Listed records:
-- pv_equiv track=rewrite | github.com/beeracademy/discord-bot | bot.py | code_block_escape
-- ===== SOURCE A (Python) =====
-- def code_block_escape(s):
--     ns = ""
--     count = 0
--     for c in s:
--         if c == "`":
--             count += 1
--             if count == 3:
--                 ns += "\N{ZERO WIDTH JOINER}"
--                 count = 1
--         else:
--             count = 0
--
--         ns += c
--     return ns
-- ===== SOURCE B (Python) =====
-- def code_block_escape(s):
--     # Run-based: scan maximal runs of backticks, emit each run as chunks of 2 joined by a ZWJ.
--     ZWJ = "\N{ZERO WIDTH JOINER}"
--     out = []
--     i = 0
--     n = len(s)
--     while i < n:
--         if s[i] == "`":
--             j = i
--             while j < n and s[j] == "`":
--                 j += 1
--             run = s[i:j]
--             out.append(ZWJ.join(run[k:k + 2] for k in range(0, len(run), 2)))
--             i = j
--         else:
--             out.append(s[i])
--             i += 1
--     return "".join(out)
-- ===== Notes on version B (the rewrite author's own statement) =====
-- stated objective: alternative
-- what changed: Replaces the per-character counter state machine by a run-based scan: each maximal run of backticks is split into chunks of two joined by a zero-width joiner.
import Mathlib
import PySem

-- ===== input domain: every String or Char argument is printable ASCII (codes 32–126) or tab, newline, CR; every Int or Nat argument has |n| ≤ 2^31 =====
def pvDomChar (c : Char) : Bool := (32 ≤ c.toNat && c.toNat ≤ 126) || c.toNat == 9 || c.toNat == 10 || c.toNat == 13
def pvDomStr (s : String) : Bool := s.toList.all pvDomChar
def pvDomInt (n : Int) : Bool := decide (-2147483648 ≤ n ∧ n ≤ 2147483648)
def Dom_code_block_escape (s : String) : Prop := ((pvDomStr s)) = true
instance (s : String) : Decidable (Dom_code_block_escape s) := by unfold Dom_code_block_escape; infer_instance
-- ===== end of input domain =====

-- B replaces A's per-character counter state machine by a run-based scan (chunks of 2 per backtick run, joined by a ZWJ); alternative decomposition, same cost.

-- U+200D ZERO WIDTH JOINER
def pvZWJ : Char := Char.ofNat 0x200D

-- ===== PORT A =====
-- A: single pass, counter of consecutive backticks, inserts a ZWJ before every third one.
def pvAStep (st : List Char × Int) (c : Char) : List Char × Int :=
  if c = '`' then
    let count := st.2 + 1
    if count = 3 then (st.1 ++ [pvZWJ, c], 1)
    else (st.1 ++ [c], count)
  else (st.1 ++ [c], 0)

def code_block_escape (s : String) : String :=
  String.mk (s.toList.foldl pvAStep ([], 0)).1

-- ===== PORT B =====
-- B: scan maximal backtick runs; each run becomes its chunks of two joined by a ZWJ.
def pvChunks2 : List Char → List (List Char)
  | [] => []
  | [a] => [[a]]
  | a :: b :: rest => [a, b] :: pvChunks2 rest

-- ZWJ.join
def pvJoinZWJ : List (List Char) → List Char
  | [] => []
  | [x] => x
  | x :: y :: rest => x ++ pvZWJ :: pvJoinZWJ (y :: rest)

def pvBGo : List Char → List Char
  | [] => []
  | c :: rest =>
    if h : c = '`' then
      pvJoinZWJ (pvChunks2 (List.takeWhile (· = '`') (c :: rest)))
        ++ pvBGo (List.dropWhile (· = '`') (c :: rest))
    else c :: pvBGo rest
termination_by l => l.length
decreasing_by
  · simp only [List.dropWhile, h]
    simp only [decide_true]
    exact Nat.lt_succ_of_le (List.length_dropWhile_le _ _)
  · simp

def code_block_escape_alt (s : String) : String :=
  String.mk (pvBGo s.toList)

-- ===== PRECONDITION & SPEC =====
def Spec_code_block_escape (s : String) (out : String) : Prop := out = code_block_escape_alt s
instance (s : String) (out : String) : Decidable (Spec_code_block_escape s out) := by unfold Spec_code_block_escape; infer_instance

-- ===== CLAIM (what is proved, stated in full; the proofs are below) =====
def Claim_equal_code_block_escape : Prop := ∀ (s : String), Dom_code_block_escape s → Spec_code_block_escape s (code_block_escape s)

-- ===== LEMMAS AND PROOFS =====

-- A's loop, suffix form: output appended after the accumulator, given current count k.
def pvAGo : List Char → Int → List Char
  | [], _ => []
  | c :: t, k =>
    if c = '`' then
      if k + 1 = 3 then pvZWJ :: c :: pvAGo t 1 else c :: pvAGo t (k + 1)
    else c :: pvAGo t 0

theorem pvAGo_foldl (l : List Char) : ∀ (acc : List Char) (k : Int),
    (l.foldl pvAStep (acc, k)).1 = acc ++ pvAGo l k := by
  induction l with
  | nil => intro acc k; simp [pvAGo]
  | cons c t ih =>
    intro acc k
    simp only [List.foldl_cons, pvAStep, pvAGo]
    by_cases hc : c = '`'
    · simp only [hc, if_pos rfl]
      by_cases h3 : k + 1 = 3
      · simp [h3, ih]
      · simp [h3, ih]
    · simp [hc, ih]

-- a list whose head is not a backtick (or empty)
def pvNoTick (l : List Char) : Prop := l.head? ≠ some '`'

theorem pvAGo_noTick (l : List Char) (h : pvNoTick l) (k : Int) :
    pvAGo l k = pvAGo l 0 := by
  cases l with
  | nil => rfl
  | cons c t =>
    have hc : c ≠ '`' := by
      intro hc; exact h (by simp [List.head?, hc])
    simp [pvAGo, hc]

-- escaped form of a run of m backticks
def pvCS : Nat → List Char
  | 0 => []
  | 1 => ['`']
  | m + 2 => '`' :: '`' :: (if m = 0 then [] else pvZWJ :: pvCS m)

theorem pvChunks2_ne_nil (l : List Char) (h : l ≠ []) : pvChunks2 l ≠ [] := by
  match l with
  | [a] => simp [pvChunks2]
  | a :: b :: rest => simp [pvChunks2]

theorem pvJoin_chunks_replicate : ∀ m : Nat,
    pvJoinZWJ (pvChunks2 (List.replicate m '`')) = pvCS m := by
  intro m
  induction m using Nat.strong_induction_on with
  | _ m ih =>
    match m with
    | 0 => rfl
    | 1 => rfl
    | m + 2 =>
      have hrep : List.replicate (m + 2) '`' = '`' :: '`' :: List.replicate m '`' := by
        simp [List.replicate]
      rw [hrep]
      simp only [pvChunks2]
      by_cases hm : m = 0
      · subst hm; rfl
      · have hne : pvChunks2 (List.replicate m '`') ≠ [] :=
          pvChunks2_ne_nil _ (by simp [hm])
        obtain ⟨y, rest, hy⟩ := List.exists_cons_of_ne_nil hne
        rw [hy]
        simp only [pvJoinZWJ]
        rw [← hy, ih m (by omega)]
        simp [pvCS, hm]

-- A on a backtick run starting in state 2 ("just emitted a pair")
theorem pvAGo_run2 (rest : List Char) (hr : pvNoTick rest) : ∀ m : Nat,
    pvAGo (List.replicate m '`' ++ rest) 2 =
      (if m = 0 then pvAGo rest 0 else pvZWJ :: (pvCS m ++ pvAGo rest 0)) := by
  intro m
  induction m using Nat.strong_induction_on with
  | _ m ih =>
    match m with
    | 0 => simpa using pvAGo_noTick rest hr 2
    | 1 =>
      simp only [List.replicate, List.nil_append, List.cons_append, List.singleton_append]
      simp [pvAGo, pvCS, pvAGo_noTick rest hr 1]
    | m + 2 =>
      have hrep : List.replicate (m + 2) '`' = '`' :: '`' :: List.replicate m '`' := by
        simp [List.replicate]
      rw [hrep]
      simp only [List.cons_append]
      simp only [pvAGo, if_pos rfl]
      norm_num
      rw [ih m (by omega)]
      by_cases hm : m = 0
      · subst hm; simp [pvCS]
      · simp [pvCS, hm]

-- A on a backtick run starting in state 0
theorem pvAGo_run0 (m : Nat) (rest : List Char) (hr : pvNoTick rest) :
    pvAGo (List.replicate m '`' ++ rest) 0 = pvCS m ++ pvAGo rest 0 := by
  match m with
  | 0 => simp [pvCS]
  | 1 =>
    simp only [List.replicate, List.nil_append, List.cons_append, List.singleton_append]
    simp [pvAGo, pvCS, pvAGo_noTick rest hr 1]
  | m + 2 =>
    have hrep : List.replicate (m + 2) '`' = '`' :: '`' :: List.replicate m '`' := by
      simp [List.replicate]
    rw [hrep]
    simp only [List.cons_append]
    simp only [pvAGo, if_pos rfl]
    norm_num
    rw [pvAGo_run2 rest hr m]
    by_cases hm : m = 0
    · subst hm; simp [pvCS]
    · simp [pvCS, hm]

-- main equivalence on char lists
theorem pvAGo_eq_pvBGo : ∀ (l : List Char), pvAGo l 0 = pvBGo l := by
  have key : ∀ (n : Nat) (l : List Char), l.length ≤ n → pvAGo l 0 = pvBGo l := by
    intro n
    induction n with
    | zero =>
      intro l hl
      have : l = [] := List.eq_nil_of_length_eq_zero (Nat.le_zero.mp hl)
      subst this; simp [pvAGo, pvBGo]
    | succ n ih =>
      intro l hl
      cases l with
      | nil => simp [pvAGo, pvBGo]
      | cons c t =>
        by_cases hc : c = '`'
        · subst hc
          set rest := List.dropWhile (· = '`') ('`' :: t) with hrest
          set tk := List.takeWhile (· = '`') ('`' :: t) with htk
          have htick : ∀ b ∈ tk, b = '`' := by
            intro b hb
            have := List.mem_takeWhile_imp hb
            simpa using this
          have hrepl : tk = List.replicate tk.length '`' := List.eq_replicate_of_mem htick
          have hdecomp : ('`' :: t) = List.replicate tk.length '`' ++ rest := by
            rw [← hrepl, htk, hrest]
            exact (List.takeWhile_append_dropWhile).symm
          have hnt : pvNoTick rest := by
            intro hhead
            have hmatch := List.head?_dropWhile_not (fun x => decide (x = '`')) ('`' :: t)
            rw [← hrest] at hmatch
            rw [hhead] at hmatch
            simp at hmatch
          have hm1 : 1 ≤ tk.length := by
            have : tk = '`' :: List.takeWhile (· = '`') t := by
              rw [htk, List.takeWhile_cons_of_pos (by simp)]
            rw [this]; simp
          have hlen : rest.length ≤ n := by
            have hll := congrArg List.length hdecomp
            simp only [List.length_append, List.length_replicate, List.length_cons] at hll
            simp only [List.length_cons] at hl
            omega
          have hA : pvAGo ('`' :: t) 0 = pvCS tk.length ++ pvAGo rest 0 := by
            rw [hdecomp]; exact pvAGo_run0 _ _ hnt
          have hB : pvBGo ('`' :: t) = pvJoinZWJ (pvChunks2 tk) ++ pvBGo rest := by
            rw [pvBGo, dif_pos rfl]
          rw [hA, hB, hrepl, pvJoin_chunks_replicate]
          rw [List.length_replicate]
          rw [ih rest hlen]
        · rw [pvBGo, dif_neg hc]
          simp only [pvAGo]
          rw [if_neg hc]
          congr 1
          exact ih t (by simpa using Nat.le_of_succ_le_succ (by simpa using hl))
  intro l; exact key l.length l (le_refl _)

-- ===== VERDICT (by name: the statement is the Claim_ definition above) =====
theorem code_block_escape_spec : Claim_equal_code_block_escape := by
  intro s _
  unfold Spec_code_block_escape code_block_escape code_block_escape_alt
  rw [pvAGo_foldl, pvAGo_eq_pvBGo]
  simp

What to do: Each line in the entries above, starting at the line with "range(0, len(run), 2)))" and ending at the line with "def pvDomStr (s", is to be printed exactly, and only those lines.

Result for this task:
--             out.append(ZWJ.join(run[k:k + 2] for k in range(0, len(run), 2)))
--             i = j
--         else:
--             out.append(s[i])
--             i += 1
--     return "".join(out)
-- ===== Notes on version B (the rewrite author's own statement) =====
-- stated objective: alternative
-- what changed: Replaces the per-character counter state machine by a run-based scan: each maximal run of backticks is split into chunks of two joined by a zero-width joiner.
import Mathlib
import PySem

-- ===== input domain: every String or Char argument is printable ASCII (codes 32–126) or tab, newline, CR; every Int or Nat argument has |n| ≤ 2^31 =====
def pvDomChar (c : Char) : Bool := (32 ≤ c.toNat && c.toNat ≤ 126) || c.toNat == 9 || c.toNat == 10 || c.toNat == 13
def pvDomStr (s : String) : Bool := s.toList.all pvDomChar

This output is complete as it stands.